Fall 2025 • Machine Learning Course
PyTorch Domain Classifier
The Challenge
Most machine learning assignments ask you to build a model that generalizes well to new, unseen data. This one flipped that goal. The task was to build a model that performs accurately on a specific set of images (in-domain), while deliberately performing poorly, near random chance, on a second unrelated set (out-of-domain). Achieving this intentionally is a harder design problem than it sounds.
Our Approach: Two Specialized Models
Rather than trying to train one model to satisfy two opposing objectives at once, we split the problem into two independent models working in sequence.
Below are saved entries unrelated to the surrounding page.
-- ===== PRECONDITION & SPEC =====
def Spec_tag_prompt (prompt : List (String × String)) (out : List (String × List String)) : Prop := out = tag_prompt_alt prompt
instance (prompt : List (String × String)) (out : List (String × List String)) : Decidable (Spec_tag_prompt prompt out) := by unfold Spec_tag_prompt; infer_instance

-- ===== CLAIM (what is proved, stated in full; the proofs are below) =====
def Claim_equal_tag_prompt : Prop := ∀ (prompt : List (String × String)), Dom_tag_prompt prompt → Spec_tag_prompt prompt (tag_prompt prompt)

-- ===== LEMMAS AND PROOFS =====

-- the flattened form of one category's table
def flatCat (c : String) (rules : List (String × List String)) : List (String × String × String) :=
  rules.flatMap (fun r => r.2.map (fun kw => (kw, c, r.1)))

-- the literal index is the concatenation of the four flattened tables
set_option maxRecDepth 40000 in
lemma indexB_eq : indexB
    = flatCat "styles" styleRules ++ flatCat "use_cases" usecaseRules
      ++ flatCat "subjects" subjectRules ++ flatCat "moods" moodRules := by rfl

lemma flatCat_cats (c : String) (rules : List (String × List String)) :
    ∀ t ∈ flatCat c rules, t.2.1 = c := by
  intro t ht
  simp only [flatCat, List.mem_flatMap, List.mem_map] at ht
  rcases ht with ⟨r, _, kw, _, rfl⟩
  rfl

-- the fold over the index never changes the key set (every category key is already present)
lemma keys_foldl_indexStep (text : String) (l : List (String × String × String))
    (d : PySem.Dict String (List String)) (h : ∀ t ∈ l, d.contains t.2.1 = true) :
    (l.foldl (indexStep text) d).keys = d.keys := by
  induction l generalizing d with
  | nil => rfl
  | cons t l ih =>
    simp only [List.foldl_cons]
    have hstep : (indexStep text d t).keys = d.keys := by
      unfold indexStep
      split
      · rw [PySem.Dict.keys_modify]
        exact PySem.Dict.keys_insert_of_contains _ _ (h t (by simp))
      · rfl
    have hc : ∀ t' ∈ l, (indexStep text d t).contains t'.2.1 = true := by
      intro t' ht'
      have hm := h t' (by simp [ht'])
      unfold indexStep
      split
      · rw [PySem.Dict.contains_modify]; simp [hm]
      · exact hm
    rw [ih (indexStep text d t) hc, hstep]

-- reading one bucket out of the dict fold = a fold on that bucket over the triples keyed to it
lemma getD_foldl_indexStep (text k : String) (l : List (String × String × String))
    (d : PySem.Dict String (List String)) :
    (l.foldl (indexStep text) d).getD k []
      = l.foldl (fun b t => if t.2.1 = k then (if PySem.Str.isIn t.1 text then bucketAdd b t.2.2 else b) else b)
          (d.getD k []) := by
  induction l generalizing d with
  | nil => rfl
  | cons t l ih =>
    simp only [List.foldl_cons]
    rw [ih]
    congr 1
    unfold indexStep
    split_ifs with hp hk hk
    · rw [hk, PySem.Dict.getD_modify_self]
    · rw [PySem.Dict.getD_modify, if_neg (Ne.symm hk)]
    · rfl
    · rfl

-- triples of another category leave the bucket alone
lemma chunk_other (text k c : String) (hkc : c ≠ k) (l : List (String × String × String))
    (h : ∀ t ∈ l, t.2.1 = c) (b : List String) :
    l.foldl (fun b t => if t.2.1 = k then (if PySem.Str.isIn t.1 text then bucketAdd b t.2.2 else b) else b) b
      = b := by
  induction l generalizing b with
  | nil => rfl
  | cons t l ih =>
    simp only [List.foldl_cons]
    rw [if_neg (by rw [h t (by simp)]; exact hkc), ih (fun t' ht' => h t' (by simp [ht']))]

-- on this category's own triples the key test always succeeds
lemma chunk_same (text k : String) (l : List (String × String × String))
    (h : ∀ t ∈ l, t.2.1 = k) (b : List String) :
    l.foldl (fun b t => if t.2.1 = k then (if PySem.Str.isIn t.1 text then bucketAdd b t.2.2 else b) else b) b
      = l.foldl (fun b t => if PySem.Str.isIn t.1 text then bucketAdd b t.2.2 else b) b := by
  induction l generalizing b with
  | nil => rfl
  | cons t l ih =>
    simp only [List.foldl_cons]
    rw [if_pos (h t (by simp)), ih (fun t' ht' => h t' (by simp [ht']))]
The first model, which we called the Bodyguard, acts as a gatekeeper. Its only job is to look at an image and decide whether it belongs to the in-domain set or not. It outputs a confidence score. If the score is high enough (above a tuned threshold), the image is passed to the second model.
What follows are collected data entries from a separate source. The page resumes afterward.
-- pv_equiv track=rewrite | github.com/giruda-gear/algorithms-and-patterns | solutions/delivery_message.py | delivery_message
-- ===== SOURCE A (Python) =====
-- from typing import List
--
-- def delivery_message(timestamps: List[int], messages: List[str], k: int) -> List[bool]:
--     result: List[bool] = []
--     last_delivered: dict[str, int] = {}
--
--     for i in range(len(timestamps)):
--         timestamp = timestamps[i]
--         message = messages[i]
--
--         if message in last_delivered and timestamp - last_delivered[message] < k:
--             result.append(False)
--         else:
--             result.append(True)
--             last_delivered[message] = timestamp
--
--     return result
-- ===== SOURCE B (Python) =====
-- from typing import List
--
-- def delivery_message(timestamps: List[int], messages: List[str], k: int) -> List[bool]:
--     n = len(timestamps)
--     # Phase 1: group the occurrences of each message content, in order.
--     groups: dict[str, list[tuple[int, int]]] = {}
--     for i in range(n):
--         groups.setdefault(messages[i], []).append((i, timestamps[i]))
--     # Phase 2: decide each group independently and scatter into the result.
--     result = [False] * n
--     for occs in groups.values():
--         last = None
--         for idx, ts in occs:
--             if last is None or ts - last >= k:
--                 result[idx] = True
--                 last = ts
--     return result
-- ===== Notes on version B (the rewrite author's own statement) =====
-- stated objective: alternative
-- what changed: Replaces the single interleaved scan carrying a global last-delivered dict with a two-phase group-by: first bucket each message content's (index, timestamp) occurrences, then run each group independently with a scalar last-delivered and scatter booleans into a pre-sized result.
import Mathlib
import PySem

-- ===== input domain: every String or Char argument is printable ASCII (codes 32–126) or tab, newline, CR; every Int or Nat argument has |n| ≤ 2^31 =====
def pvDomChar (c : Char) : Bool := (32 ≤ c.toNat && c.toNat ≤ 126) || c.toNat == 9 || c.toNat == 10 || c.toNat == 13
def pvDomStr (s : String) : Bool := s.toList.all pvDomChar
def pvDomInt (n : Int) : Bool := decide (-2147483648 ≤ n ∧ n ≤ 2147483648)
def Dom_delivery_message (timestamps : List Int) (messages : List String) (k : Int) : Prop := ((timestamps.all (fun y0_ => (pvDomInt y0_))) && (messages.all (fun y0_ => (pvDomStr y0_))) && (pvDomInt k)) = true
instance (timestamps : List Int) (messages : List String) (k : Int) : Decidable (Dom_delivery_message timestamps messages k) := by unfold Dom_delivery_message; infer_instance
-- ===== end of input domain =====

-- B replaces A's single interleaved scan (global last-delivered dict) by a two-phase
-- group-by-content + per-group scatter: a genuinely different decomposition, same O(n) cost.


-- ===== PORT A =====
-- for i in range(len(timestamps)): index both lists; messages[i] may raise IndexError
-- (the `none` branch below is Python's IndexError; excluded by Pre_).
def delivery_message (timestamps : List Int) (messages : List String) (k : Int) : List Bool :=
  ((List.range timestamps.length).foldl
    (fun (st : List Bool × PySem.Dict String Int) i =>
      match PySem.List.pyGet? timestamps (Int.ofNat i), PySem.List.pyGet? messages (Int.ofNat i) with
      | some timestamp, some message =>
        match st.2.get? message with
        | some last =>
          if timestamp - last < k then (st.1 ++ [false], st.2)
          else (st.1 ++ [true], st.2.insert message timestamp)
        | none => (st.1 ++ [true], st.2.insert message timestamp)
      | _, _ => st)
    ([], PySem.Dict.empty)).1

-- ===== PORT B =====
-- Phase 1 of Source B: groups.setdefault(messages[i], []).append((i, timestamps[i]));
-- messages[i] is read first and its `none` case is Python's IndexError (excluded by Pre_);
-- timestamps[i] never raises here (i < len(timestamps)), so pyGetD is exact for it.
def pvGroupsB (timestamps : List Int) (messages : List String) :
    PySem.Dict String (List (Nat × Int)) :=
  (List.range timestamps.length).foldl
    (fun g i =>
      match PySem.List.pyGet? messages (Int.ofNat i) with
      | some m => g.modify m []
          (fun l : List (Nat × Int) => l ++ [(i, PySem.List.pyGetD timestamps (Int.ofNat i) 0)])
      | none => g)
    PySem.Dict.empty

-- Phase 2 of Source B: one scalar `last` per group, result[idx] = True on delivery.
def pvScatterB (k : Int) (st : List Bool × Option Int) (p : Nat × Int) : List Bool × Option Int :=
  match st.2 with
  | none => (st.1.set p.1 true, some p.2)
  | some last => if k ≤ p.2 - last then (st.1.set p.1 true, some p.2) else st

def delivery_message_alt (timestamps : List Int) (messages : List String) (k : Int) : List Bool :=
  let groups := pvGroupsB timestamps messages
  groups.values.foldl
    (fun res occs => (occs.foldl (pvScatterB k) (res, none)).1)
    (List.replicate timestamps.length false)

-- ===== PRECONDITION & SPEC =====
-- Pre_ excludes exactly the inputs where both Pythons raise IndexError (messages shorter
-- than timestamps); A returns on every input satisfying Pre_.
def Pre_delivery_message (timestamps : List Int) (messages : List String) (k : Int) : Prop :=
  timestamps.length ≤ messages.length
instance (timestamps : List Int) (messages : List String) (k : Int) : Decidable (Pre_delivery_message timestamps messages k) := by unfold Pre_delivery_message; infer_instance

def pvWitness_delivery_message : List Int × List String × Int := ([1, 5, 10, 11], ["a", "b", "a", "b"], 3)

def Spec_delivery_message (timestamps : List Int) (messages : List String) (k : Int) (out : List Bool) : Prop := out = delivery_message_alt timestamps messages k
instance (timestamps : List Int) (messages : List String) (k : Int) (out : List Bool) : Decidable (Spec_delivery_message timestamps messages k out) := by unfold Spec_delivery_message; infer_instance

-- ===== CLAIM (what is proved, stated in full; the proofs are below) =====
def Claim_equal_delivery_message : Prop := ∀ (timestamps : List Int) (messages : List String) (k : Int), Dom_delivery_message timestamps messages k → Pre_delivery_message timestamps messages k → Spec_delivery_message timestamps messages k (delivery_message timestamps messages k)

-- ===== LEMMAS AND PROOFS =====

def decGrp (k : Int) : Option Int → List Int → List Bool
  | _, [] => []
  | none, t :: rest => true :: decGrp k (some t) rest
  | some l, t :: rest =>
    if t - l < k then false :: decGrp k (some l) rest
    else true :: decGrp k (some t) rest

def runA (k : Int) (d : PySem.Dict String Int) : List (Int × String) → List Bool
  | [] => []
  | (t, m) :: rest =>
    match d.get? m with
    | some last =>
      if t - last < k then false :: runA k d rest
      else true :: runA k (d.insert m t) rest
    | none => true :: runA k (d.insert m t) rest

theorem length_runA (k : Int) (d : PySem.Dict String Int) (L : List (Int × String)) :
    (runA k d L).length = L.length := by
  induction L generalizing d with
  | nil => rfl
  | cons q rest ih =>
    obtain ⟨t, m⟩ := q
    simp only [runA]
    rcases hd : d.get? m with _ | last <;> simp only []
    · simp [ih]
    · split <;> simp [ih]

-- same conversion for port B's phase-1 loop (reads messages[i], then timestamps[i])
theorem foldIdxB {σ : Type} (f : σ → Nat → Int → String → σ) :
    ∀ (ts : List Int) (ms : List String) (s : Nat) (st : σ),
      ts.length ≤ ms.length →
      (List.range ts.length).foldl
        (fun st i => match ms[i]? with
          | some m => f st (s + i) (ts.getD i 0) m
          | none => st) st
      = ((ts.zip ms).zipIdx s).foldl (fun st q => f st q.2 q.1.1 q.1.2) st := by
  intro ts
  induction ts with
  | nil => intro ms s st h; simp
  | cons t rest ih =>
    intro ms s st h
    cases ms with
    | nil => simp at h
    | cons m ms' =>
      simp only [List.length_cons, List.range_succ_eq_map, List.foldl_cons, List.foldl_map]
      simp only [List.getElem?_cons_zero, List.getD_cons_zero]
      have h' : rest.length ≤ ms'.length := by simpa using h
      have := ih ms' (s + 1) (f st (s + 0) t m) h'
      simp only [List.getElem?_cons_succ, List.getD_cons_succ]
      simp only [List.zip_cons_cons, List.zipIdx_cons, List.foldl_cons]
      simp only [Nat.add_zero] at this ⊢
      rw [← this]
      apply PySem.List.foldl_congr_mem
      intro acc i _
      have e : s + i.succ = s + 1 + i := by omega
      rcases ms'[i]? with _ | m' <;> simp only [e]

theorem foldA (k : Int) :
    ∀ (L : List (Int × String)) (acc : List Bool) (d : PySem.Dict String Int),
      (L.foldl
        (fun (st : List Bool × PySem.Dict String Int) q =>
          match st.2.get? q.2 with
          | some last =>
            if q.1 - last < k then (st.1 ++ [false], st.2)
            else (st.1 ++ [true], st.2.insert q.2 q.1)
          | none => (st.1 ++ [true], st.2.insert q.2 q.1)) (acc, d)).1
      = acc ++ runA k d L := by
  intro L
  induction L with
  | nil => intro acc d; simp [runA]
  | cons q rest ih =>
    intro acc d
    obtain ⟨t, m⟩ := q
    simp only [List.foldl_cons, runA]
    rcases hd : d.get? m with _ | last <;> simp only [hd]
    · rw [ih]; simp
    · split <;> (rw [ih]; simp)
The second model, the Expert, is a 10-class classifier trained exclusively on in-domain images. It never sees out-of-domain data during training, so its knowledge is intentionally narrow. When the Bodyguard determines an image is out-of-domain, the Expert is skipped entirely and the system returns a random class prediction, ensuring out-of-domain accuracy converges to approximately 10%.
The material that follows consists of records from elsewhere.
-- pv_equiv track=rewrite | github.com/ZermZhang/StudyRecord | src/LeetCode/Prefix/distinctNames.py | distinctNames_v3
-- ===== SOURCE A (Python) =====
-- from typing import List
--
-- def distinctNames_v3(ideas: List[str]) -> int:
--     from collections import defaultdict
--
--     # 统计左右的idea的首字母分布情况，并记录
--     # 注意这里记录的是除了首字母之外的idea剩下的部分
--     dct = defaultdict(set)
--     for idea in ideas:
--         dct[idea[0]].add(idea[1:])
--
--     arr = list(dct.keys())
--
--     count = 0
--     # 对所有可能首字母进行双向遍历
--     for i in range(len(dct)):
--         for j in range(i + 1, len(dct)):
--             count += (
--                 # 注意这里的操作，两个set， A - B，会保留A里面存在但是B里不存在的元素
--                 # 即dct[arr[i]] - dct[arr[j]]，会保留arr[i](首字母) + dct[arr[j]]（后缀）不属于idea中的值
--                 len(dct[arr[i]] - dct[arr[j]]) * len(dct[arr[j]] - dct[arr[i]]) * 2
--             )
--     return count
-- ===== SOURCE B (Python) =====
-- from typing import List
--
-- def distinctNames_v3(ideas: List[str]) -> int:
--     # Invert the grouping: map each suffix to the (deduped, first-seen order) list
--     # of first letters that carry it, then count co-occurrences per letter pair once.
--     inv = {}
--     letters = []
--     for idea in ideas:
--         c, s = idea[0], idea[1:]
--         if c not in letters:
--             letters.append(c)
--         ls = inv.setdefault(s, [])
--         if c not in ls:
--             ls.append(c)
--
--     size = {}    # letter -> number of distinct suffixes in its group
--     shared = {}  # canonical letter pair -> number of suffixes shared by both groups
--     for ls in inv.values():
--         for i, a in enumerate(ls):
--             size[a] = size.get(a, 0) + 1
--             for b in ls[i + 1:]:
--                 key = (a, b) if a < b else (b, a)
--                 shared[key] = shared.get(key, 0) + 1
--
--     count = 0
--     for i, a in enumerate(letters):
--         for b in letters[i + 1:]:
--             m = shared.get((a, b) if a < b else (b, a), 0)
--             count += (size[a] - m) * (size[b] - m) * 2
--     return count
-- ===== Notes on version B (the rewrite author's own statement) =====
-- stated objective: alternative
-- what changed: Instead of A's pairwise set-difference scans over the first-letter groups, B builds an inverted suffix-to-letters index, accumulates per-letter group sizes and per-letter-pair shared-suffix counts in one pass over it, and finishes with an arithmetic pass computing (size_a-shared)*(size_b-shared)*2 per letter pair.
import Mathlib
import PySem

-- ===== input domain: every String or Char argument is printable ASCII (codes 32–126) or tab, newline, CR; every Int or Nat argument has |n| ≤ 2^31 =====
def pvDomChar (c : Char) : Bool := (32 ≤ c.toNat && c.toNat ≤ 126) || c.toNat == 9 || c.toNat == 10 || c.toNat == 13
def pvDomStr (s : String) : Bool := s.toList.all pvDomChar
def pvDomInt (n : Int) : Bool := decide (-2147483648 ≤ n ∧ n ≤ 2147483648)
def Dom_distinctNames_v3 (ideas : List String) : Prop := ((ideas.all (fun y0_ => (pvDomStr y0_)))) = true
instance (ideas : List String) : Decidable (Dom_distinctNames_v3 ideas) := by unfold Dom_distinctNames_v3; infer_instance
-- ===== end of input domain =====

-- B replaces A's pairwise set-difference scans by an inverted suffix→letters index with
-- per-pair shared counts (alternative algorithm, same exact result).

-- ===== PORT A =====
def distinctNames_v3 (ideas : List String) : Int :=
  -- dct = defaultdict(set); for idea in ideas: dct[idea[0]].add(idea[1:])
  let dct : PySem.Dict Char (PySem.Set String) :=
    ideas.foldl (fun d idea =>
      match idea.toList with
      | [] => d  -- idea[0] raises IndexError in Python on ""; such inputs are excluded by Pre_
      | c :: rest => d.modify c PySem.Set.empty (fun s => PySem.Set.add s (String.ofList rest)))
      PySem.Dict.empty
  let arr := dct.keys
  let n : Int := PySem.List.len arr  -- len(dct) = len(arr)
  (PySem.List.pyRange 0 n 1).foldl (fun count i =>
    (PySem.List.pyRange (i + 1) n 1).foldl (fun count j =>
      let si := dct.getD (PySem.List.pyGetD arr i ' ') PySem.Set.empty
      let sj := dct.getD (PySem.List.pyGetD arr j ' ') PySem.Set.empty
      count + PySem.Set.len (PySem.Set.diff si sj) * PySem.Set.len (PySem.Set.diff sj si) * 2)
      count)
    0

-- ===== PORT B =====
-- key = (a, b) if a < b else (b, a)
def canonPair (a b : Char) : Char × Char := if a < b then (a, b) else (b, a)

def distinctNames_v3_alt (ideas : List String) : Int :=
  -- first loop: letters (deduped first letters, in order) and inv (suffix -> deduped letter list)
  let st : PySem.Set Char × PySem.Dict String (PySem.Set Char) :=
    ideas.foldl (fun p idea =>
      match idea.toList with
      | [] => p  -- idea[0] raises IndexError in Python on ""; such inputs are excluded by Pre_
      | c :: rest =>
        (PySem.Set.add p.1 c,
         p.2.modify (String.ofList rest) PySem.Set.empty (fun ls => PySem.Set.add ls c)))
      (PySem.Set.empty, PySem.Dict.empty)
  let letters := st.1
  let inv := st.2
  -- second loop over inv.values(): accumulate size and shared tables
  let q : PySem.Dict Char Int × PySem.Dict (Char × Char) Int :=
    inv.values.foldl (fun q ls =>
      (PySem.List.enumerate ls).foldl (fun q ia =>
        (q.1.insert ia.2 (q.1.getD ia.2 0 + 1),
         (PySem.List.slice ls (some (ia.1 + 1)) none).foldl (fun sh b =>
           sh.insert (canonPair ia.2 b) (sh.getD (canonPair ia.2 b) 0 + 1)) q.2))
        q)
      (PySem.Dict.empty, PySem.Dict.empty)
  let size := q.1
  let shared := q.2
  -- final loop: every letter in letters has an entry in size, so size[a] is getD (never a KeyError)
  (PySem.List.enumerate letters).foldl (fun count ia =>
    (PySem.List.slice letters (some (ia.1 + 1)) none).foldl (fun count b =>
      let m := shared.getD (canonPair ia.2 b) 0
      count + (size.getD ia.2 0 - m) * (size.getD b 0 - m) * 2)
      count)
    0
Both models are built on the ResNet-18 architecture, trained from scratch without any pretrained weights, as required by the assignment constraints.
Finding the Right Training Settings
We ran a grid of experiments to determine the best optimizer and weight decay for each model, training each configuration for 128 epochs with a learning rate of 0.01 and a CosineAnnealingLR scheduler.
Table 1: Expert Model Accuracy under Various Optimizers and Weight Decay Values
| Optimizer | Weight Decay (λ) | In-Domain Accuracy (%) | OoD Accuracy (%) |
|---|---|---|---|
| SGD | 0.001 | 54.25 | 39.99 |
| SGD | 0.01 | 53.96 | 38.10 |
| SGD | 0.1 | 53.81 | 36.77 |
| SGD | 0.5 | 14.45 | 11.36 |
| AdamW | 0.001 | 55.33 | 41.29 |
| AdamW | 0.01 | 55.91 | 38.04 |
| AdamW | 0.1 | 56.79 | 38.09 |
| AdamW | 0.5 | 52.85 | 33.90 |
AdamW with weight decay 0.1 gave the best in-domain accuracy and was selected for the Expert model.
Table 2: Effect of Learning Rate Scheduler on Expert Model Accuracy
| Scheduler | In-Domain Accuracy (%) | OoD Accuracy (%) |
|---|---|---|
| None | 45.26 | 31.06 |
| CosineAnnealingLR | 57.98 | 41.41 |
Adding the CosineAnnealingLR scheduler increased in-domain accuracy by over 12 percentage points, confirming its necessity at high epoch counts.
Table 3: Bodyguard (OOD Detector) Accuracy under Various Optimizers and Weight Decay Values
| Optimizer | Weight Decay (λ) | Accuracy (%) |
|---|---|---|
| SGD | 0.001 | 67.82 |
| SGD | 0.01 | 64.44 |
| SGD | 0.1 | 60.92 |
| SGD | 0.5 | 56.47 |
| AdamW | 0.001 | 65.46 |
| AdamW | 0.01 | 68.18 |
| AdamW | 0.1 | 65.05 |
| AdamW | 0.5 | 56.47 |
AdamW with weight decay 0.01 gave the highest domain detection accuracy for the Bodyguard model.
Combining the Models
With both models trained, we introduced a confidence threshold for the Bodyguard. Rather than taking its raw argmax prediction, we only treat an image as in-domain if the Bodyguard's softmax probability exceeds the threshold. This prevents the Bodyguard from misclassifying borderline out-of-domain images and accidentally routing them to the Expert.
We tested threshold values from 0 to 0.18. The charts below show the effect on both accuracy curves as the threshold increases. A threshold around 0.06 to 0.08 struck the best balance, cutting out-of-domain accuracy by roughly 9 percentage points while reducing in-domain accuracy by only 4. We settled on a final threshold of 0.07.

Left: In-Domain accuracy decreases gradually as the threshold rises. Right: Out-of-Domain accuracy drops much faster, which is the desired behavior.
Final Results
| In-Domain Accuracy (%) | Out-of-Domain Accuracy (%) |
|---|---|
| 52.263 | 27.030 |
The combined pipeline achieves solid in-domain classification while keeping out-of-domain accuracy well below 30%, far from the 50%+ that a neutral model would produce on the same data.